Another recent victory for Trump as his legal troubles mount: Selling his Washington D.C. hotel for $375 million, far more than expected.
Several lending experts said the new loan show why much of Trump’s business is insulated from his political and legal storms: What matters most in real estate is the cash thrown off by rent and the collateral of the buildings ― not the reputation of the owner.
So the claim is that Trump has been over valuing assets, is it?
The important question isn’t answered:
If the same fine-tooth comb criteria were applied to any other major player in the New York real-estate, how much of the same would come up? If not more(?)…
I’d suggest starting with the ones donating to the Democrat campaigns. Might be fun… 😉
TDS has now indeed become endemic.
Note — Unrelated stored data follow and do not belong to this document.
-- pv_equiv track=rewrite | github.com/iamywl/daeguS-W | process2/sol2-1/door_hack_test.py | generate_combinations
-- ===== SOURCE A (Python) =====
-- import itertools
--
-- def generate_combinations(charset, length, start_idx, end_idx):
--     """
--     주어진 문자셋과 길이로 가능한 조합을 특정 범위만큼 생성하는 제너레이터
--     """
--     counter = 0
--     for combination in itertools.product(charset, repeat=length):
--         if counter >= start_idx and counter < end_idx:
--             yield "".join(combination)
--         counter += 1
--         if counter >= end_idx:
--             break
-- ===== SOURCE B (Python) =====
-- def generate_combinations(charset, length, start_idx, end_idx):
--     """
--     Mixed-radix re-implementation: clamp the requested window to
--     [max(start_idx,0), min(end_idx, n**length)) and decode each index in it
--     directly into its combination, instead of enumerating from index 0.
--     """
--     n = len(charset)
--     lo = max(start_idx, 0)
--     # cap the window's upper end by n**length without computing huge powers
--     if n <= 1:
--         total = 1 if (n == 1 or length == 0) else 0
--     else:
--         total = 1
--         for _ in range(length):
--             total *= n
--             if total >= end_idx:
--                 break
--     hi = end_idx if end_idx <= total else total
--     if hi <= lo:
--         return
--     # only the last m positions vary for indices below hi; the rest is a constant prefix
--     m = 0
--     p = 1
--     while m < length and p < hi:
--         p *= n
--         m += 1
--     prefix = charset[:1] * (length - m)
--     for idx in range(lo, hi):
--         chars = []
--         i = idx
--         for _ in range(m):
--             chars.append(charset[i % n])
--             i //= n
--         yield prefix + ''.join(reversed(chars))
-- ===== Notes on version B (the rewrite author's own statement) =====
-- stated objective: faster
-- what changed: Instead of enumerating every product combination from index 0 and counting, B decodes each index of the window [max(start_idx,0), min(end_idx, n**length)) directly as a mixed-radix number into its combination, so work is proportional to the window, not to end_idx.
-- outside the precondition, e.g. on generate_combinations('ab', -1, 0, 3): A raises ValueError, B returns ['']
import Mathlib
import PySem

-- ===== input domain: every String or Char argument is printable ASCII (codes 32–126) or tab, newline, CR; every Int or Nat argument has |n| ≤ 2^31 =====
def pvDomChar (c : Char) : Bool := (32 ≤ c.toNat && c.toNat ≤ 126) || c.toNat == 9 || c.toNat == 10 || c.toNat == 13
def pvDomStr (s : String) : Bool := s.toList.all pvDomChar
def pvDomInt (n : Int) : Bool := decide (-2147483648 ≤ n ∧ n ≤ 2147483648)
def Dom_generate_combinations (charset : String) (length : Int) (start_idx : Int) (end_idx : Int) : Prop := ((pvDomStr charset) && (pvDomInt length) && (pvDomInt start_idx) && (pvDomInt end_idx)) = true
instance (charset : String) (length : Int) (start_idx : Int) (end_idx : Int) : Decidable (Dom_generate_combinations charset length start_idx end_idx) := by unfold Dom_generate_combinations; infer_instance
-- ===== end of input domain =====

-- B replaces A's enumerate-and-count over the itertools.product stream by direct
-- mixed-radix decoding of only the indices in [max(start,0), min(end, n^length)) (objective: faster).


-- ===== PORT A =====
-- itertools.product(charset, repeat=length) is a LAZY iterator; A's loop consumes it and
-- breaks early.  The port transcribes product's iterator: the state is the tuple of current
-- positions into charset (odometer, rightmost position least significant); odoNext is
-- product's step — increment the rightmost position, carrying and resetting to 0, `none`
-- when the iterator is exhausted.  For length < 0 Python raises ValueError — excluded by Pre_.
def odoNext (N : Nat) : List Nat → Option (List Nat)
  | [] => none
  | d :: rest =>
    match odoNext N rest with
    | some rest' => some (d :: rest')
    | none => if d + 1 < N then some ((d + 1) :: List.replicate rest.length 0) else none

-- A's for-loop: counter, yield when start_idx <= counter < end_idx, break when counter+1 >= end_idx,
-- stop when the product iterator is exhausted.  The fuel only makes the recursion structural:
-- the break fires after at most max(end_idx,1) iterations, so the fuel is never exhausted.
def loopA (cs : List Char) (N : Nat) (s e : Int) : Nat → List Nat → Int → List String
  | 0, _, _ => []
  | fuel + 1, idxs, counter =>
    (if s ≤ counter ∧ counter < e then [String.ofList (idxs.map (fun d => cs.getD d ' '))] else []) ++
      (if e ≤ counter + 1 then [] else
        match odoNext N idxs with
        | none => []
        | some idxs' => loopA cs N s e fuel idxs' (counter + 1))

def generate_combinations (charset : String) (length : Int) (start_idx : Int) (end_idx : Int) : List String :=
  -- product over an empty pool with repeat >= 1 is the empty iterator (product's init check)
  if charset.toList.length = 0 ∧ length.toNat ≠ 0 then []
  else loopA charset.toList charset.toList.length start_idx end_idx
    (max end_idx 1).toNat (List.replicate length.toNat 0) 0

-- ===== PORT B =====
-- B's capping loop: total = 1; for _ in range(length): total *= n; break if total >= end_idx.
def capLoop (n e : Int) : Nat → Int → Int
  | 0, total => total
  | k + 1, total => if e ≤ total * n then total * n else capLoop n e k (total * n)

-- B's `total` (the n <= 1 special cases, else the capping loop).
def bTotal (cs : List Char) (length : Int) (end_idx : Int) : Int :=
  if (cs.length : Int) ≤ 1 then (if (cs.length : Int) = 1 ∨ length = 0 then 1 else 0)
  else capLoop (cs.length : Int) end_idx length.toNat 1

-- B's inner decode loop, building the string back-to-front (Python appends then reverses;
-- here the accumulator is prepended to — the same reversed construction).  charset[i % n] is
-- exact via getD: whenever this loop runs in B, 1 <= n and 0 <= i % n < n, so the index is in range.
def decodeB (cs : List Char) (n : Int) : Nat → Int → List Char → List Char
  | 0, _, acc => acc
  | k + 1, i, acc =>
      decodeB cs n k (PySem.Int.floordiv i n) (cs.getD (PySem.Int.mod i n).toNat ' ' :: acc)

-- B's `hi`: the window's upper end, end_idx capped by total.
def hiB (cs : List Char) (length : Int) (end_idx : Int) : Int :=
  if end_idx ≤ bTotal cs length end_idx then end_idx else bTotal cs length end_idx

-- B's `m` loop: m = 0; p = 1; while m < length and p < hi: p *= n; m += 1
-- (the number of rightmost positions that vary for indices below hi).
def mLoop (n hi : Int) : Nat → Int → Nat
  | 0, _ => 0
  | k + 1, p => if p < hi then mLoop n hi k (p * n) + 1 else 0

def generate_combinations_alt (charset : String) (length : Int) (start_idx : Int) (end_idx : Int) : List String :=
  if hiB charset.toList length end_idx ≤ max start_idx 0 then []
  else
    -- prefix = charset[:1] * (length - m), then decode the last m positions of each index
    (PySem.List.pyRange (max start_idx 0) (hiB charset.toList length end_idx) 1).map
      (fun idx => String.ofList (
        (List.replicate (length.toNat - mLoop (charset.toList.length : Int) (hiB charset.toList length end_idx) length.toNat 1) (charset.toList.take 1)).flatten ++
        decodeB charset.toList (charset.toList.length : Int) (mLoop (charset.toList.length : Int) (hiB charset.toList length end_idx) length.toNat 1) idx []))

-- ===== PRECONDITION & SPEC =====
-- A raises ValueError ("repeat argument cannot be negative") for length < 0; that is all Pre_ excludes.
def Pre_generate_combinations (charset : String) (length : Int) (start_idx : Int) (end_idx : Int) : Prop :=
  0 ≤ length
instance (charset : String) (length : Int) (start_idx : Int) (end_idx : Int) : Decidable (Pre_generate_combinations charset length start_idx end_idx) := by unfold Pre_generate_combinations; infer_instance

def pvWitness_generate_combinations : String × Int × Int × Int := ("ab", 2, 1, 3)

def Spec_generate_combinations (charset : String) (length : Int) (start_idx : Int) (end_idx : Int) (out : List String) : Prop := out = generate_combinations_alt charset length start_idx end_idx
instance (charset : String) (length : Int) (start_idx : Int) (end_idx : Int) (out : List String) : Decidable (Spec_generate_combinations charset length start_idx end_idx out) := by unfold Spec_generate_combinations; infer_instance

-- ===== CLAIM (what is proved, stated in full; the proofs are below) =====
def Claim_equal_generate_combinations : Prop := ∀ (charset : String) (length : Int) (start_idx : Int) (end_idx : Int), Dom_generate_combinations charset length start_idx end_idx → Pre_generate_combinations charset length start_idx end_idx → Spec_generate_combinations charset length start_idx end_idx (generate_combinations charset length start_idx end_idx)

-- ===== LEMMAS AND PROOFS =====

-- the k digits of i base N, most significant first (value form of the odometer state)
def digN (N : Nat) : Nat → Nat → List Nat
  | 0, _ => []
  | k + 1, i => digN N k (i / N) ++ [i % N]

-- the corresponding characters
def digitsL (cs : List Char) : Nat → Nat → List Char
  | 0, _ => []
  | k + 1, i => digitsL cs k (i / cs.length) ++ [cs.getD (i % cs.length) ' ']

lemma digitsL_eq_digN (cs : List Char) : ∀ (k i : Nat),
    (digN cs.length k i).map (fun d => cs.getD d ' ') = digitsL cs k i
  | 0, _ => rfl
  | k + 1, i => by
    rw [digN, digitsL, List.map_append, digitsL_eq_digN cs k]
    rfl

lemma digN_length (N : Nat) : ∀ (k i : Nat), (digN N k i).length = k
  | 0, _ => rfl
  | k + 1, i => by simp [digN, digN_length N k]

lemma digN_zero (N : Nat) : ∀ (k : Nat), digN N k 0 = List.replicate k 0
  | 0 => rfl
  | k + 1 => by
    rw [digN, Nat.zero_div, Nat.zero_mod, digN_zero N k, List.replicate_succ']

lemma digN_msb (N : Nat) : ∀ (k c : Nat), c < N ^ (k + 1) →
    digN N (k + 1) c = (c / N ^ k) :: digN N k (c % N ^ k)
  | 0, c, h => by
    simp [digN, Nat.mod_eq_of_lt (by simpa using h)]
  | k + 1, c, h => by
    have hN : 0 < N := by
      rcases Nat.eq_zero_or_pos N with h0 | h0
      · rw [h0] at h; simp at h
      · exact h0
    have h' : c / N < N ^ (k + 1) := Nat.div_lt_of_lt_mul (by rw [← pow_succ']; exact h)
    have e1 : c / N / N ^ k = c / N ^ (k + 1) := by
      rw [Nat.div_div_eq_div_mul, ← pow_succ']
    have e2 : c % N ^ (k + 1) / N = c / N % N ^ k := by
      rw [pow_succ', Nat.mod_mul_right_div_self]
    have e3 : c % N ^ (k + 1) % N = c % N :=
      Nat.mod_mod_of_dvd c (dvd_pow_self N (Nat.succ_ne_zero k))
    calc digN N (k + 1 + 1) c = digN N (k + 1) (c / N) ++ [c % N] := rfl
      _ = ((c / N / N ^ k) :: digN N k (c / N % N ^ k)) ++ [c % N] := by
          rw [digN_msb N k (c / N) h']
      _ = (c / N ^ (k + 1)) :: (digN N k (c / N % N ^ k) ++ [c % N]) := by rw [e1]; rfl
      _ = (c / N ^ (k + 1)) :: digN N (k + 1) (c % N ^ (k + 1)) := by
          rw [show digN N (k + 1) (c % N ^ (k + 1))
              = digN N k (c % N ^ (k + 1) / N) ++ [c % N ^ (k + 1) % N] from rfl, e2, e3]

lemma odoNext_digN (N : Nat) : ∀ (k c : Nat), c < N ^ k →
    odoNext N (digN N k c) = if c + 1 < N ^ k then some (digN N k (c + 1)) else none
  | 0, c, h => by
    have hc : c = 0 := by simpa using h
    simp [hc, digN, odoNext]
  | k + 1, c, h => by
    have hN : 0 < N := by
      rcases Nat.eq_zero_or_pos N with h0 | h0
      · rw [h0] at h; simp at h
      · exact h0
    have hNk : 0 < N ^ k := pow_pos hN k
    have hq : c / N ^ k < N := by
      rw [Nat.div_lt_iff_lt_mul hNk, Nat.mul_comm]
      rw [pow_succ] at h
      exact h
    have hr : c % N ^ k < N ^ k := Nat.mod_lt _ hNk
    have hc : N ^ k * (c / N ^ k) + c % N ^ k = c := Nat.div_add_mod c (N ^ k)
    rw [digN_msb N k c h, odoNext, odoNext_digN N k (c % N ^ k) hr]
    by_cases h1 : c % N ^ k + 1 < N ^ k
    · -- no carry out of the lower digits
      have hlt : c + 1 < N ^ (k + 1) := by
        rw [pow_succ]; nlinarith
      have hd : (c + 1) / N ^ k = c / N ^ k ∧ (c + 1) % N ^ k = c % N ^ k + 1 := by
        constructor
        · rw [show c + 1 = N ^ k * (c / N ^ k) + (c % N ^ k + 1) by omega,
            Nat.mul_add_div hNk, Nat.div_eq_of_lt h1, Nat.add_zero]
        · rw [show c + 1 = N ^ k * (c / N ^ k) + (c % N ^ k + 1) by omega,
            Nat.mul_add_mod, Nat.mod_eq_of_lt h1]
      rw [if_pos h1, if_pos hlt, digN_msb N k (c + 1) hlt, hd.1, hd.2]
    · -- carry: the lower digits are all maximal, reset them and bump this digit
      have h1' : c % N ^ k + 1 = N ^ k := by omega
      have hcc : c + 1 = N ^ k * (c / N ^ k + 1) := by
        rw [Nat.mul_add, Nat.mul_one]; omega
      rw [if_neg h1, digN_length]
      by_cases h2 : c / N ^ k + 1 < N
      · have hlt : c + 1 < N ^ (k + 1) := by
          rw [hcc, pow_succ]
          exact (Nat.mul_lt_mul_left hNk).mpr h2
        have hd1 : (c + 1) / N ^ k = c / N ^ k + 1 := by
          rw [hcc, Nat.mul_div_cancel_left _ hNk]
        have hd2 : (c + 1) % N ^ k = 0 := by rw [hcc]; exact Nat.mul_mod_right _ _
        rw [if_pos h2, if_pos hlt, digN_msb N k (c + 1) hlt, hd1, hd2, digN_zero]
      · have h2' : c / N ^ k + 1 = N := by omega
        have hge : ¬ c + 1 < N ^ (k + 1) := by
          rw [hcc, h2', pow_succ, Nat.mul_comm]
          omega
        rw [if_neg h2, if_neg hge]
Has the CDC an action plan?
It’s possible – possible! – that a billionaire with decades in real estate has a better understanding of that market than government lawyers.
Y’know Peachy, I used to work for the government. So I’d agree with you.
Does michael cohen count as a government lawyer now?
Like many things involving the law and Trump, the reasons James, a Democrat, opted for a lawsuit rather than a prosecution are complicated.
Nope, it is dead simple. She’s got nothing.
Any organisation which has extended a loan, or sent a tax bill, or provided a policy based on Trump’s valuation has accepted it.